There are a lot of bad reasons churches want to change.
- To keep up with trends
- To get bigger
- To have more available funds
- To appeal to a different group of people
- To break from tradition
- Because we’re bored
- Because we’ll die if we don’t
Some of them seem like good reasons, but none of them will sustain. Not on their own.
There are also a lot of bad reasons to want a church to stay the same.
- To keep long-timers happy
- To avoid risk
- To stay comfortable
- To maintain tradition
- Because we’re afraid
- Because change is hard
There’s only one good reason to move a church toward change.
Because the mission demands it.
This is also the only way to sustain the change in the long term.
This is why, despite all the bad reasons for and against change, the church must constantly be in a state of mission-driven change.
Make It About The Mission
No church has ever made a big change successfully unless it’s an essential part of the church’s overall mission. But when it is tied to the mission? It’s amazing what can happen.

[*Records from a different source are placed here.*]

-- pv_equiv track=rewrite | github.com/shartser-leonid/general | website/memorygame/gamelogic.py | mark_to_letter
-- ===== SOURCE A (Python) =====
-- def mark_to_letter(mark):
--     marks={(95,101) : 'A+',\
--             (90,95) : 'A',\
--             (81,90) : 'A-',\
--             (78,81) : 'B+',\
--             (75,78) : 'B',\
--             (72,75) : 'B-',\
--             (68,72) : 'C+',\
--             (65,68) : 'C',\
--             (62,65) : 'C-',\
--             (58,62) : 'D+',\
--             (55,58) : 'D',\
--             (52,55) : 'D-',\
--             (-1,52) : 'R',\
--             }
--     for i in marks:
--         if mark>=i[0] and mark<i[1]: return marks[i]
-- ===== SOURCE B (Python) =====
-- _BOUNDS = [-1, 52, 55, 58, 62, 65, 68, 72, 75, 78, 81, 90, 95, 101]
-- _GRADES = ['R', 'D-', 'D', 'D+', 'C-', 'C', 'C+', 'B-', 'B', 'B+', 'A-', 'A', 'A+']
--
--
-- def mark_to_letter(mark):
--     if mark < -1 or mark >= 101:
--         return None
--     # binary search for the rightmost bound <= mark (bisect_right by hand)
--     lo, hi = 0, len(_BOUNDS)
--     while lo < hi:
--         mid = (lo + hi) // 2
--         if mark < _BOUNDS[mid]:
--             hi = mid
--         else:
--             lo = mid + 1
--     return _GRADES[lo - 1]
-- ===== Notes on version B (the rewrite author's own statement) =====
-- stated objective: alternative
-- what changed: Replaced the linear scan over a dict of (lo,hi) ranges with a hand-written binary search (bisect_right) over a sorted list of lower bounds indexing a parallel grade table.
import Mathlib
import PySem

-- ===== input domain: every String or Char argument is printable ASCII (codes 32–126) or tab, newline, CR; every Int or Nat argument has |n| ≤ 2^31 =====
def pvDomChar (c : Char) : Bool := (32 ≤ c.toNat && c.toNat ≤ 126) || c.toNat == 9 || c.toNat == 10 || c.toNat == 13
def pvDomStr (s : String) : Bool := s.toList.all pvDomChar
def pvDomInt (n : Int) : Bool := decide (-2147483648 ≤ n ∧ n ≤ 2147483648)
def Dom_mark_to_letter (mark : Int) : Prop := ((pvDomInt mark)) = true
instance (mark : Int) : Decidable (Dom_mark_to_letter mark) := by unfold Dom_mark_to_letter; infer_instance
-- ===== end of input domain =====

-- B replaces A's linear scan over a dict of ranges by a binary search over sorted lower bounds (alternative decomposition; return value only).

-- ===== PORT A =====
-- A's dict of ((lo,hi), grade) in insertion order; the loop returns the first matching range.
def marksTable : List ((Int × Int) × String) :=
  [((95, 101), "A+"), ((90, 95), "A"), ((81, 90), "A-"), ((78, 81), "B+"),
   ((75, 78), "B"), ((72, 75), "B-"), ((68, 72), "C+"), ((65, 68), "C"),
   ((62, 65), "C-"), ((58, 62), "D+"), ((55, 58), "D"), ((52, 55), "D-"),
   ((-1, 52), "R")]

def marksLoop (mark : Int) : List ((Int × Int) × String) → Option String
  | [] => none
  | ((lo, hi), g) :: rest => if lo ≤ mark ∧ mark < hi then some g else marksLoop mark rest

def mark_to_letter (mark : Int) : Option String := marksLoop mark marksTable

-- ===== PORT B =====
def bBounds : List Int := [-1, 52, 55, 58, 62, 65, 68, 72, 75, 78, 81, 90, 95, 101]
def bGrades : List String := ["R", "D-", "D", "D+", "C-", "C", "C+", "B-", "B", "B+", "A-", "A", "A+"]

-- the while-loop of Source B's hand-written bisect_right, recursion on hi - lo
def bsearch (mark : Int) (lo hi : Nat) : Nat :=
  if h : lo < hi then
    let mid := (lo + hi) / 2
    if mark < bBounds.getD mid 0 then bsearch mark lo mid
    else bsearch mark (mid + 1) hi
  else lo
termination_by hi - lo
decreasing_by all_goals omega

def mark_to_letter_alt (mark : Int) : Option String :=
  if mark < -1 ∨ 101 ≤ mark then none
  else some (bGrades.getD (bsearch mark 0 bBounds.length - 1) "")

-- ===== PRECONDITION & SPEC =====
def Spec_mark_to_letter (mark : Int) (out : Option String) : Prop := out = mark_to_letter_alt mark
instance (mark : Int) (out : Option String) : Decidable (Spec_mark_to_letter mark out) := by unfold Spec_mark_to_letter; infer_instance

-- ===== CLAIM (what is proved, stated in full; the proofs are below) =====
def Claim_equal_mark_to_letter : Prop := ∀ (mark : Int), Dom_mark_to_letter mark → Spec_mark_to_letter mark (mark_to_letter mark)

-- ===== LEMMAS AND PROOFS =====

-- bsearch on the concrete bounds table, fully unfolded into its comparison tree
lemma bs_eval (mark : Int) : bsearch mark 0 14 =
    if mark < 72 then
      (if mark < 58 then
        (if mark < 52 then (if mark < -1 then 0 else 1) else (if mark < 55 then 2 else 3))
       else
        (if mark < 65 then (if mark < 62 then 4 else 5) else (if mark < 68 then 6 else 7)))
    else
      (if mark < 90 then
        (if mark < 78 then (if mark < 75 then 8 else 9) else (if mark < 81 then 10 else 11))
       else
        (if mark < 101 then (if mark < 95 then 12 else 13) else 14)) := by
  repeat (rw [bsearch.eq_def]; norm_num [bBounds])

-- ===== VERDICT (by name: the statement is the Claim_ definition above) =====
set_option maxHeartbeats 1000000 in
theorem mark_to_letter_spec : Claim_equal_mark_to_letter := by
  intro mark _
  unfold Spec_mark_to_letter
  by_cases h1 : mark < -1
  · unfold mark_to_letter mark_to_letter_alt marksTable
    simp only [marksLoop]
    rw [if_pos (Or.inl h1)]
    repeat rw [if_neg (by omega)]
  · by_cases h2 : 101 ≤ mark
    · unfold mark_to_letter mark_to_letter_alt marksTable
      simp only [marksLoop]
      rw [if_pos (Or.inr h2)]
      repeat rw [if_neg (by omega)]
    · have hA : -1 ≤ mark := by omega
      have hB : mark ≤ 100 := by omega
      unfold mark_to_letter mark_to_letter_alt marksTable
      simp only [marksLoop, bBounds, List.length]
      rw [bs_eval]
      interval_cases mark <;> decide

For instance, earlier this year, our church changed lead pastors. After spending 25 years in the position, I stepped aside to make way for my long-time youth pastor to take over the position, while I became the teaching pastor.
When word got out that we were attempting such a big and unusual change, several people cautioned us that we were headed for a world of hurt.
But do you know who wasn’t worried about it? The people in the church – including the two of us at the center of the change.
Not because we have some special skills unknown to mere mortals, but for one simple reason.
We weren’t changing pastors simply for the sake of changing pastors. We did it so we could take the next step forward in the mission of the church. Changing pastors just happened to be one big, essential step in that direction.
We never made it about pastoral transition, because that’s not what the change was about. It was and is about moving forward with the mission God has given our church. And that’s why it worked.
The mission demanded change. And when the mission demands change, the momentum of the mission will drive the success of the change.
Change Is A Means, Not A Goal
If you’re in a church that you know needs to change, but it seems like you can’t get traction, maybe there needs to be an adjustment in perspective.
Change for the sake of change never works. Even if it brings short-term success, it will never help the church reach its long-term goals.
Change detached from mission brings frustration, conflict, burnout and failure. Because change is not a goal, it’s a means to a goal.
The church must always be about the mission.
Not about change.
Not about tradition.
Not even about a finding a healthy balance between change and tradition (good luck trying to keep those balls in the air!)
Only the mission is strong enough to help us make the right changes, motivate us to initiate those changes, keep us encouraged in the middle of long-term change, and bring about the needed results of the change.
Change is hard.
When it’s about change, it won’t work.
When it’s about the mission, it will work. Because the mission demands it. And the mission is all that matters.